*Raw data*
-- pv_equiv track=rewrite | github.com/Graduation-project-SBME-2023/liver-imaging-analysis | liver_imaging_analysis/engine/utils.py | stringify_dictionary
-- ===== SOURCE A (Python) =====
-- def stringify_dictionary(dictionary, indent=""):
--     result = ""
--     for key, value in dictionary.items():
--         if isinstance(value, dict):
--             result += f"{indent}{key}:\n"
--             result += stringify_dictionary(value, indent + "  ")
--         else:
--             result += f"{indent}{key}: {value}\n"
--     return result
-- ===== SOURCE B (Python) =====
-- def stringify_dictionary(dictionary, indent=""):
--     pieces = []
--     stack = [(k, v, indent) for k, v in list(dictionary.items())[::-1]]
--     while stack:
--         key, value, ind = stack.pop()
--         if isinstance(value, dict):
--             pieces.append(f"{ind}{key}:\n")
--             stack.extend((k, v, ind + "  ") for k, v in list(value.items())[::-1])
--         else:
--             pieces.append(f"{ind}{key}: {value}\n")
--     return "".join(pieces)
-- ===== Notes on version B (the rewrite author's own statement) =====
-- stated objective: alternative
-- what changed: Replaced A's recursion and string accumulator with an explicit-stack iterative pre-order traversal: a work stack of (key, value, indent) triples is seeded with the top-level items reversed, popped entries either emit a line into a pieces list or push their children reversed with a deeper indent, and the pieces are joined once at the end.
import Mathlib
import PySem

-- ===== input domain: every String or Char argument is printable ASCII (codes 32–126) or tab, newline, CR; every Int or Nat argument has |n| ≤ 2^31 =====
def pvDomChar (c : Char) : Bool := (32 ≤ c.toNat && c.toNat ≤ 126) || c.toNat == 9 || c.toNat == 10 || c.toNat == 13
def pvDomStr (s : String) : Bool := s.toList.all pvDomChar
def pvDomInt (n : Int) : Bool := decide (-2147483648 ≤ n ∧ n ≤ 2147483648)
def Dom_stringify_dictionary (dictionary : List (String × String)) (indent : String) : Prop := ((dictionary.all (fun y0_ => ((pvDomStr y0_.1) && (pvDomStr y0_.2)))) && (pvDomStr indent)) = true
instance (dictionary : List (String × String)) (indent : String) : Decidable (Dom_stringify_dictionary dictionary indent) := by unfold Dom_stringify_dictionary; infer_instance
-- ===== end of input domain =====

-- B replaces A's recursion and string accumulator by an explicit-stack iterative
-- traversal (pop (key,value,indent) triples from a work stack seeded with the items
-- reversed, collect lines in a pieces list, join once); alternative decomposition,
-- same cost. Under the type convention dict[str, str] → List (String × String) the
-- values are strings, so the `isinstance(value, dict)` branch of either Python never
-- fires in these ports.

-- ===== PORT A =====
-- result = ""; for key, value in dictionary.items(): result += f"{indent}{key}: {value}\n"
def stringify_dictionary (dictionary : List (String × String)) (indent : String) : String :=
  dictionary.foldl (fun result kv => result ++ (indent ++ kv.1 ++ ": " ++ kv.2 ++ "\n")) ""

-- ===== PORT B =====
-- while stack: key, value, ind = stack.pop(); pieces.append(f"{ind}{key}: {value}\n")
-- (stack.pop() removes the LAST entry; the dict branch is unreachable on String values)
def pvGo (stack : List (String × String × String)) (pieces : List String) : List String :=
  match h : stack.getLast? with
  | none => pieces
  | some (key, value, ind) =>
      pvGo stack.dropLast (pieces ++ [ind ++ key ++ ": " ++ value ++ "\n"])
termination_by stack.length
decreasing_by
  have hne : stack ≠ [] := by intro hnil; simp [hnil] at h
  have := List.length_pos_of_ne_nil hne
  simp [List.length_dropLast]; omega

-- stack = [(k, v, indent) for k, v in list(dictionary.items())[::-1]]; return "".join(pieces)
def stringify_dictionary_alt (dictionary : List (String × String)) (indent : String) : String :=
  PySem.Str.join "" (pvGo ((dictionary.map (fun kv => (kv.1, kv.2, indent))).reverse) [])

-- ===== PRECONDITION & SPEC =====
def Spec_stringify_dictionary (dictionary : List (String × String)) (indent : String) (out : String) : Prop := out = stringify_dictionary_alt dictionary indent
instance (dictionary : List (String × String)) (indent : String) (out : String) : Decidable (Spec_stringify_dictionary dictionary indent out) := by unfold Spec_stringify_dictionary; infer_instance

-- ===== CLAIM =====
def Claim_equal_stringify_dictionary : Prop := ∀ (dictionary : List (String × String)) (indent : String), Dom_stringify_dictionary dictionary indent → Spec_stringify_dictionary dictionary indent (stringify_dictionary dictionary indent)

-- ===== LEMMAS AND PROOFS =====

-- popping the reversed stack processes the original list front to back: the pieces
-- pvGo collects from l.reverse are exactly the lines of l in order.
theorem pvGo_reverse (l : List (String × String × String)) (ps : List String) :
    pvGo l.reverse ps = ps ++ l.map (fun t => t.2.2 ++ t.1 ++ ": " ++ t.2.1 ++ "\n") := by
  induction l generalizing ps with
  | nil => simp [pvGo]
  | cons x xs ih =>
    rw [List.reverse_cons, ← List.concat_eq_append, pvGo]
    split
    · next h => simp at h
    · next key value ind h =>
        simp only [List.concat_eq_append, List.getLast?_append_cons,
          List.getLast?_cons, Option.some_inj, List.getLast?_nil,
          Option.getD_none, List.dropLast_concat] at h ⊢
        subst h
        simp [ih]

-- joining with the empty separator is flattening (on the character lists)
theorem pv_flatten_intersperse_nil (l : List (List Char)) :
    (List.intersperse ([] : List Char) l).flatten = l.flatten := by
  induction l with
  | nil => rfl
  | cons x xs ih =>
    cases xs with
    | nil => rfl
    | cons y ys => simpa [List.intersperse] using ih

theorem pv_join_empty_toList (l : List String) :
    (PySem.Str.join "" l).toList = (l.map String.toList).flatten := by
  simp [PySem.Str.join, PySem.Chars.join, List.intercalate, pv_flatten_intersperse_nil]

theorem pv_foldl_toList (l : List (String × String)) (indent acc : String) :
    (l.foldl (fun result kv => result ++ (indent ++ kv.1 ++ ": " ++ kv.2 ++ "\n")) acc).toList
      = acc.toList ++ (l.map (fun kv => (indent ++ kv.1 ++ ": " ++ kv.2 ++ "\n").toList)).flatten := by
  induction l generalizing acc with
  | nil => simp
  | cons kv rest ih => simp [ih]

-- ===== VERDICT =====
theorem stringify_dictionary_spec : Claim_equal_stringify_dictionary := by
  intro dictionary indent _
  show _ = _
  apply String.toList_inj.mp
  rw [stringify_dictionary, stringify_dictionary_alt, pvGo_reverse,
    pv_foldl_toList, pv_join_empty_toList]
  simp [List.map_map, Function.comp_def]
-- pv_equiv track=rewrite | github.com/martinluque12/Programacion-y-Laboratorio-1-Primer-cuatrimestre-UTN | Clase 7/Ejercicio_tarea/funciones.py | calcular_temperatura_maxima
-- ===== SOURCE A (Python) =====
-- def calcular_temperatura_maxima(lista:list)->list:
--     '''
--     Recorre la lista y busca la temperatura maxima y si se repite algún otro dia, las agrega a una lista
--     de diccionarios.
--
--     Recibe la lista de diccionarios.
--
--     Retorna una lista de diccionarios que contiene los días que contienen la temperatura maxima encontrada.
--     '''
--     if type(lista) == type(list()) and len(lista) > 0:
--         temperatura_maxima = lista[0]
--         lista_tem_maximas = []
--         for temperatura in lista:
--             if temperatura["temperatura"] > temperatura_maxima["temperatura"]:
--                 temperatura_maxima = temperatura
--
--         for dia in lista:
--             if dia["temperatura"] == temperatura_maxima["temperatura"]:
--                 lista_tem_maximas.append(dia)
--
--     return lista_tem_maximas
-- ===== SOURCE B (Python) =====
-- def calcular_temperatura_maxima(lista: list) -> list:
--     # One resetting pass instead of A's two scans (max pass + filter pass);
--     # same guard and return placement as A.
--     if type(lista) == type(list()) and len(lista) > 0:
--         maxima = lista[0]["temperatura"]
--         lista_tem_maximas = [lista[0]]
--         for dia in lista[1:]:
--             t = dia["temperatura"]
--             if t > maxima:
--                 maxima = t
--                 lista_tem_maximas = [dia]
--             elif t == maxima:
--                 lista_tem_maximas.append(dia)
--
--     return lista_tem_maximas
-- ===== Notes on version B (the rewrite author's own statement) =====
-- stated objective: alternative
-- what changed: Replaces A's two sequential scans (first find the maximum temperature, then filter the days matching it) by a single resetting pass that keeps a running maximum together with the current list of candidate days.
import Mathlib
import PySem

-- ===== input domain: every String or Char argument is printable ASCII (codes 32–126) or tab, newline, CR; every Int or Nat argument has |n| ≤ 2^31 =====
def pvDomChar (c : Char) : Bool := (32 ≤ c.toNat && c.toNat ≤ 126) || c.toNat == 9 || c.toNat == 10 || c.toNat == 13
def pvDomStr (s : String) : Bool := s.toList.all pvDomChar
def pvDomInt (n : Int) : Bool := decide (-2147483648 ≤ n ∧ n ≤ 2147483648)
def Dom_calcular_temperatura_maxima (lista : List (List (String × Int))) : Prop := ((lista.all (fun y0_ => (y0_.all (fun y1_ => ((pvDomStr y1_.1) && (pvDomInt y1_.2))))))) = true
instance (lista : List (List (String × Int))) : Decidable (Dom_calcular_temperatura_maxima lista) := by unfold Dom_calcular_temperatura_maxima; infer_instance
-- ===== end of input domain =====

-- B merges A's two scans (max-finding pass, then filter pass) into one resetting pass.
-- Equivalence is about the RETURN value; neither program mutates its argument.

-- d["temperatura"]: first-match lookup in the association list (key presence is Pre_'s job)
def pvTemp (d : List (String × Int)) : Int := (List.lookup "temperatura" d).getD 0

-- ===== PORT A =====
def calcular_temperatura_maxima (lista : List (List (String × Int))) : List (List (String × Int)) :=
  match lista with
  | [] => []          -- unreachable under Pre_ (Python raises UnboundLocalError)
  | h :: t =>
    let temperatura_maxima :=
      (h :: t).foldl (fun m d => if pvTemp d > pvTemp m then d else m) h
    (h :: t).foldl
      (fun acc d => if pvTemp d = pvTemp temperatura_maxima then acc ++ [d] else acc) []

-- ===== PORT B =====
def pvGoB (m : Int) (cands : List (List (String × Int))) :
    List (List (String × Int)) → List (List (String × Int))
  | [] => cands
  | d :: rest =>
    if pvTemp d > m then pvGoB (pvTemp d) [d] rest
    else if pvTemp d = m then pvGoB m (cands ++ [d]) rest
    else pvGoB m cands rest

def calcular_temperatura_maxima_alt (lista : List (List (String × Int))) : List (List (String × Int)) :=
  match lista with
  | [] => []          -- unreachable under Pre_ (Python raises UnboundLocalError)
  | h :: t => pvGoB (pvTemp h) [h] t

-- ===== PRECONDITION & SPEC =====
-- Pre_ excludes exactly the inputs where the Python A raises: the empty list
-- (UnboundLocalError at the return) and lists with a day missing the
-- "temperatura" key (KeyError).
def Pre_calcular_temperatura_maxima (lista : List (List (String × Int))) : Prop :=
  lista ≠ [] ∧ ∀ d ∈ lista, (List.lookup "temperatura" d).isSome = true
instance (lista : List (List (String × Int))) : Decidable (Pre_calcular_temperatura_maxima lista) := by unfold Pre_calcular_temperatura_maxima; infer_instance

def pvWitness_calcular_temperatura_maxima : (List (List (String × Int))) :=
  [[("dia", 1), ("temperatura", 25)], [("dia", 2), ("temperatura", 25)], [("dia", 3), ("temperatura", 10)]]

def Spec_calcular_temperatura_maxima (lista : List (List (String × Int))) (out : List (List (String × Int))) : Prop := out = calcular_temperatura_maxima_alt lista
instance (lista : List (List (String × Int))) (out : List (List (String × Int))) : Decidable (Spec_calcular_temperatura_maxima lista out) := by unfold Spec_calcular_temperatura_maxima; infer_instance

-- ===== CLAIM (what is proved, stated in full; the proofs are below) =====
def Claim_equal_calcular_temperatura_maxima : Prop := ∀ (lista : List (List (String × Int))), Dom_calcular_temperatura_maxima lista → Pre_calcular_temperatura_maxima lista → Spec_calcular_temperatura_maxima lista (calcular_temperatura_maxima lista)

-- ===== LEMMAS AND PROOFS =====

-- the max-fold of A, over the tail
def pvMaxF (m : List (String × Int)) (l : List (List (String × Int))) : List (String × Int) :=
  l.foldl (fun m d => if pvTemp d > pvTemp m then d else m) m

theorem pvMaxF_ge (m : List (String × Int)) (l : List (List (String × Int))) :
    pvTemp m ≤ pvTemp (pvMaxF m l) := by
  induction l generalizing m with
  | nil => simp [pvMaxF]
  | cons d rest ih =>
    simp only [pvMaxF, List.foldl_cons]
    split_ifs with h
    · exact le_of_lt (lt_of_lt_of_le h (ih d))
    · exact ih m

-- invariant of B's single resetting pass, relative to A's final maximum
theorem pvGoB_eq (rest : List (List (String × Int))) (m : List (String × Int))
    (cands : List (List (String × Int))) :
    pvGoB (pvTemp m) cands rest =
      (if pvTemp (pvMaxF m rest) = pvTemp m then cands else []) ++
        rest.filter (fun d => pvTemp d = pvTemp (pvMaxF m rest)) := by
  induction rest generalizing m cands with
  | nil => simp [pvGoB, pvMaxF]
  | cons d rest ih =>
    simp only [pvGoB]
    by_cases h : pvTemp d > pvTemp m
    · have hM : pvMaxF m (d :: rest) = pvMaxF d rest := by
        simp [pvMaxF, List.foldl_cons, h]
      rw [if_pos h, hM, ih d [d]]
      have hge : pvTemp d ≤ pvTemp (pvMaxF d rest) := pvMaxF_ge d rest
      have hne : pvTemp (pvMaxF d rest) ≠ pvTemp m := by omega
      rw [if_neg hne]
      simp only [List.filter_cons, List.nil_append]
      split_ifs with h1 h2 <;> simp_all
    · have hM : pvMaxF m (d :: rest) = pvMaxF m rest := by
        simp [pvMaxF, List.foldl_cons, h]
      rw [if_neg h, hM]
      by_cases he : pvTemp d = pvTemp m
      · rw [if_pos he, ih m (cands ++ [d])]
        by_cases hX : pvTemp (pvMaxF m rest) = pvTemp m
        · rw [if_pos hX, if_pos hX]
          simp [he, hX]
        · rw [if_neg hX, if_neg hX]
          simp [List.filter_cons]
          intro hc; omega
      · rw [if_neg he, ih m cands]
        have hlt : pvTemp d < pvTemp m := by omega
        have hge : pvTemp m ≤ pvTemp (pvMaxF m rest) := pvMaxF_ge m rest
        simp [List.filter_cons]
        intro hc; omega

-- ===== VERDICT (by name: the statement is the Claim_ definition above) =====
theorem calcular_temperatura_maxima_spec : Claim_equal_calcular_temperatura_maxima := by
  intro lista _ hpre
  unfold Spec_calcular_temperatura_maxima
  match lista with
  | [] => exact absurd rfl hpre.1
  | h :: t =>
    simp only [calcular_temperatura_maxima, calcular_temperatura_maxima_alt]
    rw [pvGoB_eq t h [h]]
    rw [PySem.List.foldl_append_ite_eq_filter]
    have hfold : (h :: t).foldl (fun m d => if pvTemp d > pvTemp m then d else m) h
        = pvMaxF h t := by
      simp [pvMaxF, List.foldl_cons]
    rw [hfold]
    simp only [List.nil_append, List.filter_cons]
    by_cases hM : pvTemp (pvMaxF h t) = pvTemp h
    · simp [hM]
    · have h2 : ¬ pvTemp h = pvTemp (pvMaxF h t) := fun he => hM he.symm
      simp [hM, h2]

*Problem to work on*
When the word "theorem" appears in a line of the listing, copy that line.

*Solution for this problem*
theorem pvGo_reverse (l : List (String × String × String)) (ps : List String) :
theorem pv_flatten_intersperse_nil (l : List (List Char)) :
theorem pv_join_empty_toList (l : List String) :
theorem pv_foldl_toList (l : List (String × String)) (indent acc : String) :
theorem stringify_dictionary_spec : Claim_equal_stringify_dictionary := by
theorem pvMaxF_ge (m : List (String × Int)) (l : List (List (String × Int))) :
theorem pvGoB_eq (rest : List (List (String × Int))) (m : List (String × Int))
theorem calcular_temperatura_maxima_spec : Claim_equal_calcular_temperatura_maxima := by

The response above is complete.